Additionally, the material is non-porous; therefore, it won’t harbor bacteria or viruses, making it an ideal surface for food preparation.

The price of quartz is generally higher than for other countertop materials. A common misunderstanding about quartz is that it is a wholly natural stone. The actual ingredients of this “engineered stone” are quartz that has been crushed and a resin filler.

Quartz countertops are frequently viewed as great alternatives to granite and marble because they offer a wider choice of colors and are more resilient.

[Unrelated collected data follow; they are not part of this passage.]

-- pv_equiv track=rewrite | github.com/ZaltronS/JP-e-Kaua | programa.py | guardar_dado
-- ===== SOURCE A (Python) =====
-- def guardar_dado(dados_rolados, dados_no_estoque, dado_para_guardar):
--     novos_dados_rolados = []
--     for i in range(len(dados_rolados)):
--         if i != dado_para_guardar:
--             novos_dados_rolados.append(dados_rolados[i])
--         else:
--             dado = dados_rolados[i]
--             dados_no_estoque.append(dado)
--     return [novos_dados_rolados, dados_no_estoque]
-- ===== SOURCE B (Python) =====
-- def guardar_dado(dados_rolados, dados_no_estoque, dado_para_guardar):
--     if 0 <= dado_para_guardar < len(dados_rolados):
--         idx = dado_para_guardar
--         dados_no_estoque.append(dados_rolados[idx])
--         novos = dados_rolados[:idx] + dados_rolados[idx + 1:]
--     else:
--         novos = dados_rolados[:]
--     return [novos, dados_no_estoque]
-- ===== Notes on version B (the rewrite author's own statement) =====
-- stated objective: simpler
-- what changed: Replaced the element-by-element index-comparison loop with a single guarded slice decomposition: novos = dados_rolados[:idx] + dados_rolados[idx+1:] when the index is in range, a plain copy otherwise.
import Mathlib
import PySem

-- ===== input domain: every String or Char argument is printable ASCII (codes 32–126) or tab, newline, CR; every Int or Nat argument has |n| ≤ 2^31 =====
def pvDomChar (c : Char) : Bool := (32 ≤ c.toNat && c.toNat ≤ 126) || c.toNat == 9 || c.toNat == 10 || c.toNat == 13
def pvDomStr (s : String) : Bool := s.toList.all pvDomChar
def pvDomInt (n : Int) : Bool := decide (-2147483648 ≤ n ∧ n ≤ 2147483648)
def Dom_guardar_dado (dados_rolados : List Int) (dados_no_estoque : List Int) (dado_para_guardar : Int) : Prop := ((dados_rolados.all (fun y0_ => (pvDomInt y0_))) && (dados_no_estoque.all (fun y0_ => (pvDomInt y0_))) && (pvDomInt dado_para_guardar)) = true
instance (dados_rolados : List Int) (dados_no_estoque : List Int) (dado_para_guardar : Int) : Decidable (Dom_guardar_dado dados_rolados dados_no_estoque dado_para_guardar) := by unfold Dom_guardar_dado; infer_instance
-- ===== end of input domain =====

-- B replaces A's per-index comparison loop by a guarded two-slice decomposition (simpler);
-- both Pythons mutate dados_no_estoque identically (one append when the index is in range).

-- ===== PORT A =====
-- the loop body: state = (novos_dados_rolados, dados_no_estoque)
def guardarStep (dados_rolados : List Int) (dado_para_guardar : Int)
    (st : List Int × List Int) (i : Int) : List Int × List Int :=
  if i ≠ dado_para_guardar then
    (st.1 ++ [PySem.List.pyGetD dados_rolados i 0], st.2)
  else
    (st.1, st.2 ++ [PySem.List.pyGetD dados_rolados i 0])

def guardar_dado (dados_rolados : List Int) (dados_no_estoque : List Int) (dado_para_guardar : Int) : List (List Int) :=
  let st := (PySem.List.pyRange 0 (PySem.List.len dados_rolados) 1).foldl
    (guardarStep dados_rolados dado_para_guardar) ([], dados_no_estoque)
  [st.1, st.2]

-- ===== PORT B =====
def guardar_dado_alt (dados_rolados : List Int) (dados_no_estoque : List Int) (dado_para_guardar : Int) : List (List Int) :=
  if 0 ≤ dado_para_guardar ∧ dado_para_guardar < PySem.List.len dados_rolados then
    let estoque := dados_no_estoque ++ (PySem.List.pyGet? dados_rolados dado_para_guardar).toList
    let novos := PySem.List.slice dados_rolados none (some dado_para_guardar)
               ++ PySem.List.slice dados_rolados (some (dado_para_guardar + 1)) none
    [novos, estoque]
  else
    [PySem.List.slice dados_rolados none none, dados_no_estoque]

-- ===== PRECONDITION & SPEC =====
def Spec_guardar_dado (dados_rolados : List Int) (dados_no_estoque : List Int) (dado_para_guardar : Int) (out : List (List Int)) : Prop := out = guardar_dado_alt dados_rolados dados_no_estoque dado_para_guardar
instance (dados_rolados : List Int) (dados_no_estoque : List Int) (dado_para_guardar : Int) (out : List (List Int)) : Decidable (Spec_guardar_dado dados_rolados dados_no_estoque dado_para_guardar out) := by unfold Spec_guardar_dado; infer_instance

-- ===== CLAIM (what is proved, stated in full; the proofs are below) =====
def Claim_equal_guardar_dado : Prop := ∀ (dados_rolados : List Int) (dados_no_estoque : List Int) (dado_para_guardar : Int), Dom_guardar_dado dados_rolados dados_no_estoque dado_para_guardar → Spec_guardar_dado dados_rolados dados_no_estoque dado_para_guardar (guardar_dado dados_rolados dados_no_estoque dado_para_guardar)

-- ===== LEMMAS AND PROOFS =====

-- the enumerate form of A's loop step
def guardarStep' (dado_para_guardar : Int)
    (st : List Int × List Int) (p : Int × Int) : List Int × List Int :=
  if p.1 ≠ dado_para_guardar then (st.1 ++ [p.2], st.2) else (st.1, st.2 ++ [p.2])

-- closed form of the loop over an enumerated suffix
theorem guardar_loop (d : Int) (r : List Int) : ∀ (s : Int) (acc e : List Int),
    (PySem.List.enumerate r s).foldl (guardarStep' d) (acc, e) =
      if s ≤ d ∧ d < s + r.length then
        (acc ++ r.take (d - s).toNat ++ r.drop ((d - s).toNat + 1),
         e ++ (r[(d - s).toNat]?).toList)
      else (acc ++ r, e) := by
  induction r with
  | nil =>
    intro s acc e
    simp [PySem.List.enumerate_nil]
  | cons x xs ih =>
    intro s acc e
    rw [PySem.List.enumerate_cons]
    simp only [List.foldl_cons]
    by_cases hs : s = d
    · subst hs
      have hstep : guardarStep' s (acc, e) (s, x) = (acc, e ++ [x]) := by
        simp [guardarStep']
      rw [hstep, ih]
      have hc1 : ¬ (s + 1 ≤ s ∧ s < s + 1 + (xs.length : Int)) := by omega
      have hc2 : (s ≤ s ∧ s < s + ((x :: xs).length : Int)) := by
        simp
      rw [if_neg hc1, if_pos hc2]
      simp
    · have hstep : guardarStep' d (acc, e) (s, x) = (acc ++ [x], e) := by
        simp [guardarStep', hs]
      rw [hstep, ih]
      by_cases hc : s + 1 ≤ d ∧ d < s + 1 + (xs.length : Int)
      · have hc' : s ≤ d ∧ d < s + ((x :: xs).length : Int) := by
          simp; omega
        rw [if_pos hc, if_pos hc']
        have hk : (d - s).toNat = (d - (s + 1)).toNat + 1 := by omega
        rw [hk]
        simp [List.take_succ_cons, List.drop_succ_cons]
      · have hc' : ¬ (s ≤ d ∧ d < s + ((x :: xs).length : Int)) := by
          simp; omega
        rw [if_neg hc, if_neg hc']
        simp

theorem guardar_dado_eq (r e : List Int) (d : Int) :
    guardar_dado r e d = guardar_dado_alt r e d := by
  unfold guardar_dado
  have hfold : (PySem.List.pyRange 0 (PySem.List.len r) 1).foldl
      (guardarStep r d) ([], e)
      = (PySem.List.enumerate r 0).foldl (guardarStep' d) ([], e) := by
    rw [PySem.List.enumerate_eq_map_pyRange (d := 0), List.foldl_map]
    simp [PySem.List.len_eq]
    rfl
  rw [hfold, guardar_loop]
  unfold guardar_dado_alt
  simp only [PySem.List.len_eq]
  by_cases h : (0 : Int) ≤ d ∧ d < (r.length : Int)
  · rw [if_pos (by omega : (0:Int) ≤ d ∧ d < 0 + (r.length : Int)), if_pos h]
    have h1 : PySem.List.slice r none (some d) = r.take d.toNat :=
      PySem.List.slice_to r h.1
    have h2 : PySem.List.slice r (some (d + 1)) none = r.drop (d + 1).toNat :=
      PySem.List.slice_from r (by omega)
    have hget : PySem.List.pyGet? r d = r[d.toNat]? := by
      simp only [PySem.List.pyGet?, PySem.List.pyIdx?, if_pos h.1, if_pos h.2]
      simp
    have hsub : (d - 0).toNat = d.toNat := by omega
    have hsucc : (d + 1).toNat = d.toNat + 1 := by omega
    rw [h1, h2, hget, hsub, hsucc]
    simp
  · rw [if_neg (by omega : ¬ ((0:Int) ≤ d ∧ d < 0 + (r.length : Int))), if_neg h]
    simp [PySem.List.slice]

-- ===== VERDICT (by name: the statement is the Claim_ definition above) =====
theorem guardar_dado_spec : Claim_equal_guardar_dado := by
  intro r e d _
  unfold Spec_guardar_dado
  exact guardar_dado_eq r e d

Highly durable and doesn’t crack or chip;
Almost maintenance-free;
Available in many colors and styles;
A highly hygienic option.


Extremely heavy;
Requires professional installation;
More expensive than other materials.


Marble is the upscale choice of countertop material. Available in white, grey, and even green, marble has long been coveted by bakers for its naturally cool surface.

On the other hand, this natural stone will consume a significant portion of your budget. In addition to being expensive, marble is aggravatingly easy to scratch and stain.

If your kitchen receives a lot of use, or you have kids or pets, this may not be a good option.


Water and heat resistant;
Perfect for bakers and chocolate makers;
Natural stone, so every piece is unique;
Increases the value of a property.


Requires regular maintenance and upkeep;
Chips and stains easily;
Professional installation is necessary;
Very expensive.


Poured concrete countertops have become a popular option for achieving an industrial aesthetic. It’s come a long way from a boring gray material and can now be easily tinted and given decorative textures. Installers can even add pieces of glass or tile to achieve a unique look.

While concrete is durable, it’s also prone to cracking, particularly if it has been improperly installed. And while concrete is cheap, custom finishes and tints will significantly increase the cost.


Scratch and heat resistant;
Highly customizable;
Unique and contemporary material.


Can crack or chip;
Regular sealing is necessary;
Takes a long time to dry and cure.


Tile offers the most choices if you want vibrant colors and a distinctive design. With tile kitchen countertops, the possibilities are endless, from intricate hand-painted tiles to porcelain tiles that are mass-produced.

Just keep in mind that tile countertops’ overall cost varies depending on the style and quality.
Self-installation is feasible with basic knowledge, which further brings down the cost.

The durability and ease of maintenance of tile countertops are commendable, but they are prone to cracking if hit with force.


Easy to DIY;
Affordable option;
Endless choice of style and color;
Stain and heat resistant.


Uneven surface due to grout lines;
Can crack easily;
Grout lines can be tricky to clean thoroughly.


So there we have it. Seven great options to consider for your kitchen countertops, each with its own pros and cons.

Which one will you choose for your project?